=== Raw data ===
-- pv_equiv track=rewrite | github.com/torenapart/CP104 | quar7316_l08/src/functions.py | list_categorize
-- ===== SOURCE A (Python) =====
-- def list_categorize(values):
--     """
--     -------------------------------------------------------
--     Returns data about the categories of values in a list.
--     Use: negatives, positives, zeroes, evens, odds = list_categorize(values)
--     -------------------------------------------------------
--     Parameters:
--         values - a list of values (list of int)
--     Returns:
--         negatives - the number of negative values (int)
--         positives - the number of positive values (int)
--         zeroes - the number of zeroes (int)
--         evens - the number of even values (int)
--         odds - the number of odd values (int)
--     -------------------------------------------------------
--     """
--     negatives = 0
--     positives = 0
--     zeroes = 0
--     evens = 0
--     odds = 0
--     for v in values:
--         if v < 0:
--             negatives += 1
--             rem = v % 2
--             if rem == 0:
--                 evens += 1
--             elif rem != 0:
--                 odds += 1
--         elif v > 0:
--             positives += 1
--             rem = v % 2
--             if rem == 0:
--                 evens += 1
--             elif rem != 0:
--                 odds += 1
--         elif v == 0:
--             zeroes += 1
--             rem = v % 2
--             if rem == 0:
--                 evens += 1
--             elif rem != 0:
--                 odds += 1
--
--     return negatives, positives, zeroes, evens, odds
-- ===== SOURCE B (Python) =====
-- def list_categorize(values):
--     negatives = sum(1 for v in values if v < 0)
--     positives = sum(1 for v in values if v > 0)
--     zeroes = sum(1 for v in values if v == 0)
--     evens = sum(1 for v in values if v % 2 == 0)
--     odds = sum(1 for v in values if v % 2 != 0)
--     return negatives, positives, zeroes, evens, odds
-- ===== Notes on version B (the rewrite author's own statement) =====
-- stated objective: idiomatic
-- what changed: Replaces the single fused loop with nested category/parity branching by five independent single-predicate scans (one count per returned category).
import Mathlib
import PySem

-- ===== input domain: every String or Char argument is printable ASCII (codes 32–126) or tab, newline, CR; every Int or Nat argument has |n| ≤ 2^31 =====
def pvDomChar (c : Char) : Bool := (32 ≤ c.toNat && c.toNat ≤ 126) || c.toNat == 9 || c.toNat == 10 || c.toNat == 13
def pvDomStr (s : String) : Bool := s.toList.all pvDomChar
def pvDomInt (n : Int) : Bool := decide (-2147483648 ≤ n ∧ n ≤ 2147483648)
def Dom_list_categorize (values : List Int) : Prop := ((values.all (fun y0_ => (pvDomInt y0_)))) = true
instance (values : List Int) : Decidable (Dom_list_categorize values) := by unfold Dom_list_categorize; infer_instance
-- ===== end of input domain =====

-- B replaces A's single fused loop (nested category/parity branches) with five independent one-predicate counts; objective: idiomatic.


-- ===== PORT A =====
-- loop body of A: nested branching on sign, then on v % 2 (Python mod)
def list_categorize_step (st : Int × Int × Int × Int × Int) (v : Int) : Int × Int × Int × Int × Int :=
  let (negatives, positives, zeroes, evens, odds) := st
  if v < 0 then
    let rem := PySem.Int.mod v 2
    if rem = 0 then (negatives + 1, positives, zeroes, evens + 1, odds)
    else (negatives + 1, positives, zeroes, evens, odds + 1)
  else if v > 0 then
    let rem := PySem.Int.mod v 2
    if rem = 0 then (negatives, positives + 1, zeroes, evens + 1, odds)
    else (negatives, positives + 1, zeroes, evens, odds + 1)
  else if v = 0 then
    let rem := PySem.Int.mod v 2
    if rem = 0 then (negatives, positives, zeroes + 1, evens + 1, odds)
    else (negatives, positives, zeroes + 1, evens, odds + 1)
  else st

def list_categorize (values : List Int) : Int × Int × Int × Int × Int :=
  values.foldl list_categorize_step (0, 0, 0, 0, 0)

-- ===== PORT B =====
def list_categorize_alt (values : List Int) : Int × Int × Int × Int × Int :=
  ((values.countP (fun v => v < 0) : Int),
   (values.countP (fun v => v > 0) : Int),
   (values.countP (fun v => v = 0) : Int),
   (values.countP (fun v => PySem.Int.mod v 2 = 0) : Int),
   (values.countP (fun v => PySem.Int.mod v 2 ≠ 0) : Int))

-- ===== PRECONDITION & SPEC =====
def Spec_list_categorize (values : List Int) (out : Int × Int × Int × Int × Int) : Prop := out = list_categorize_alt values
instance (values : List Int) (out : Int × Int × Int × Int × Int) : Decidable (Spec_list_categorize values out) := by unfold Spec_list_categorize; infer_instance

-- ===== CLAIM (what is proved, stated in full; the proofs are below) =====
def Claim_equal_list_categorize : Prop := ∀ (values : List Int), Dom_list_categorize values → Spec_list_categorize values (list_categorize values)

-- ===== LEMMAS AND PROOFS =====
theorem list_categorize_foldl (values : List Int) (n p z e o : Int) :
    values.foldl list_categorize_step (n, p, z, e, o) =
      (n + (values.countP (fun v => v < 0) : Int),
       p + (values.countP (fun v => v > 0) : Int),
       z + (values.countP (fun v => v = 0) : Int),
       e + (values.countP (fun v => PySem.Int.mod v 2 = 0) : Int),
       o + (values.countP (fun v => PySem.Int.mod v 2 ≠ 0) : Int)) := by
  induction values generalizing n p z e o with
  | nil => simp
  | cons v vs ih =>
    have hm : PySem.Int.mod v 2 = v % 2 := PySem.Int.mod_eq_emod_of_pos (by norm_num)
    simp only [List.foldl_cons, list_categorize_step, hm]
    split_ifs <;> rw [ih] <;>
      simp only [hm, List.countP_cons, decide_eq_true_eq, Prod.mk.injEq] <;>
      refine ⟨?_, ?_, ?_, ?_, ?_⟩ <;> push_cast <;> split_ifs <;> omega

-- ===== VERDICT (by name: the statement is the Claim_ definition above) =====
theorem list_categorize_spec : Claim_equal_list_categorize := by
  intro values _
  unfold Spec_list_categorize list_categorize list_categorize_alt
  simp [list_categorize_foldl]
===
Assigned task.
Print each line of the data exactly. Keep all of it.

Answer.
-- pv_equiv track=rewrite | github.com/torenapart/CP104 | quar7316_l08/src/functions.py | list_categorize
-- ===== SOURCE A (Python) =====
-- def list_categorize(values):
--     """
--     -------------------------------------------------------
--     Returns data about the categories of values in a list.
--     Use: negatives, positives, zeroes, evens, odds = list_categorize(values)
--     -------------------------------------------------------
--     Parameters:
--         values - a list of values (list of int)
--     Returns:
--         negatives - the number of negative values (int)
--         positives - the number of positive values (int)
--         zeroes - the number of zeroes (int)
--         evens - the number of even values (int)
--         odds - the number of odd values (int)
--     -------------------------------------------------------
--     """
--     negatives = 0
--     positives = 0
--     zeroes = 0
--     evens = 0
--     odds = 0
--     for v in values:
--         if v < 0:
--             negatives += 1
--             rem = v % 2
--             if rem == 0:
--                 evens += 1
--             elif rem != 0:
--                 odds += 1
--         elif v > 0:
--             positives += 1
--             rem = v % 2
--             if rem == 0:
--                 evens += 1
--             elif rem != 0:
--                 odds += 1
--         elif v == 0:
--             zeroes += 1
--             rem = v % 2
--             if rem == 0:
--                 evens += 1
--             elif rem != 0:
--                 odds += 1
--
--     return negatives, positives, zeroes, evens, odds
-- ===== SOURCE B (Python) =====
-- def list_categorize(values):
--     negatives = sum(1 for v in values if v < 0)
--     positives = sum(1 for v in values if v > 0)
--     zeroes = sum(1 for v in values if v == 0)
--     evens = sum(1 for v in values if v % 2 == 0)
--     odds = sum(1 for v in values if v % 2 != 0)
--     return negatives, positives, zeroes, evens, odds
-- ===== Notes on version B (the rewrite author's own statement) =====
-- stated objective: idiomatic
-- what changed: Replaces the single fused loop with nested category/parity branching by five independent single-predicate scans (one count per returned category).
import Mathlib
import PySem

-- ===== input domain: every String or Char argument is printable ASCII (codes 32–126) or tab, newline, CR; every Int or Nat argument has |n| ≤ 2^31 =====
def pvDomChar (c : Char) : Bool := (32 ≤ c.toNat && c.toNat ≤ 126) || c.toNat == 9 || c.toNat == 10 || c.toNat == 13
def pvDomStr (s : String) : Bool := s.toList.all pvDomChar
def pvDomInt (n : Int) : Bool := decide (-2147483648 ≤ n ∧ n ≤ 2147483648)
def Dom_list_categorize (values : List Int) : Prop := ((values.all (fun y0_ => (pvDomInt y0_)))) = true
instance (values : List Int) : Decidable (Dom_list_categorize values) := by unfold Dom_list_categorize; infer_instance
-- ===== end of input domain =====

-- B replaces A's single fused loop (nested category/parity branches) with five independent one-predicate counts; objective: idiomatic.


-- ===== PORT A =====
-- loop body of A: nested branching on sign, then on v % 2 (Python mod)
def list_categorize_step (st : Int × Int × Int × Int × Int) (v : Int) : Int × Int × Int × Int × Int :=
  let (negatives, positives, zeroes, evens, odds) := st
  if v < 0 then
    let rem := PySem.Int.mod v 2
    if rem = 0 then (negatives + 1, positives, zeroes, evens + 1, odds)
    else (negatives + 1, positives, zeroes, evens, odds + 1)
  else if v > 0 then
    let rem := PySem.Int.mod v 2
    if rem = 0 then (negatives, positives + 1, zeroes, evens + 1, odds)
    else (negatives, positives + 1, zeroes, evens, odds + 1)
  else if v = 0 then
    let rem := PySem.Int.mod v 2
    if rem = 0 then (negatives, positives, zeroes + 1, evens + 1, odds)
    else (negatives, positives, zeroes + 1, evens, odds + 1)
  else st

def list_categorize (values : List Int) : Int × Int × Int × Int × Int :=
  values.foldl list_categorize_step (0, 0, 0, 0, 0)

-- ===== PORT B =====
def list_categorize_alt (values : List Int) : Int × Int × Int × Int × Int :=
  ((values.countP (fun v => v < 0) : Int),
   (values.countP (fun v => v > 0) : Int),
   (values.countP (fun v => v = 0) : Int),
   (values.countP (fun v => PySem.Int.mod v 2 = 0) : Int),
   (values.countP (fun v => PySem.Int.mod v 2 ≠ 0) : Int))

-- ===== PRECONDITION & SPEC =====
def Spec_list_categorize (values : List Int) (out : Int × Int × Int × Int × Int) : Prop := out = list_categorize_alt values
instance (values : List Int) (out : Int × Int × Int × Int × Int) : Decidable (Spec_list_categorize values out) := by unfold Spec_list_categorize; infer_instance

-- ===== CLAIM (what is proved, stated in full; the proofs are below) =====
def Claim_equal_list_categorize : Prop := ∀ (values : List Int), Dom_list_categorize values → Spec_list_categorize values (list_categorize values)

-- ===== LEMMAS AND PROOFS =====
theorem list_categorize_foldl (values : List Int) (n p z e o : Int) :
    values.foldl list_categorize_step (n, p, z, e, o) =
      (n + (values.countP (fun v => v < 0) : Int),
       p + (values.countP (fun v => v > 0) : Int),
       z + (values.countP (fun v => v = 0) : Int),
       e + (values.countP (fun v => PySem.Int.mod v 2 = 0) : Int),
       o + (values.countP (fun v => PySem.Int.mod v 2 ≠ 0) : Int)) := by
  induction values generalizing n p z e o with
  | nil => simp
  | cons v vs ih =>
    have hm : PySem.Int.mod v 2 = v % 2 := PySem.Int.mod_eq_emod_of_pos (by norm_num)
    simp only [List.foldl_cons, list_categorize_step, hm]
    split_ifs <;> rw [ih] <;>
      simp only [hm, List.countP_cons, decide_eq_true_eq, Prod.mk.injEq] <;>
      refine ⟨?_, ?_, ?_, ?_, ?_⟩ <;> push_cast <;> split_ifs <;> omega

-- ===== VERDICT (by name: the statement is the Claim_ definition above) =====
theorem list_categorize_spec : Claim_equal_list_categorize := by
  intro values _
  unfold Spec_list_categorize list_categorize list_categorize_alt
  simp [list_categorize_foldl]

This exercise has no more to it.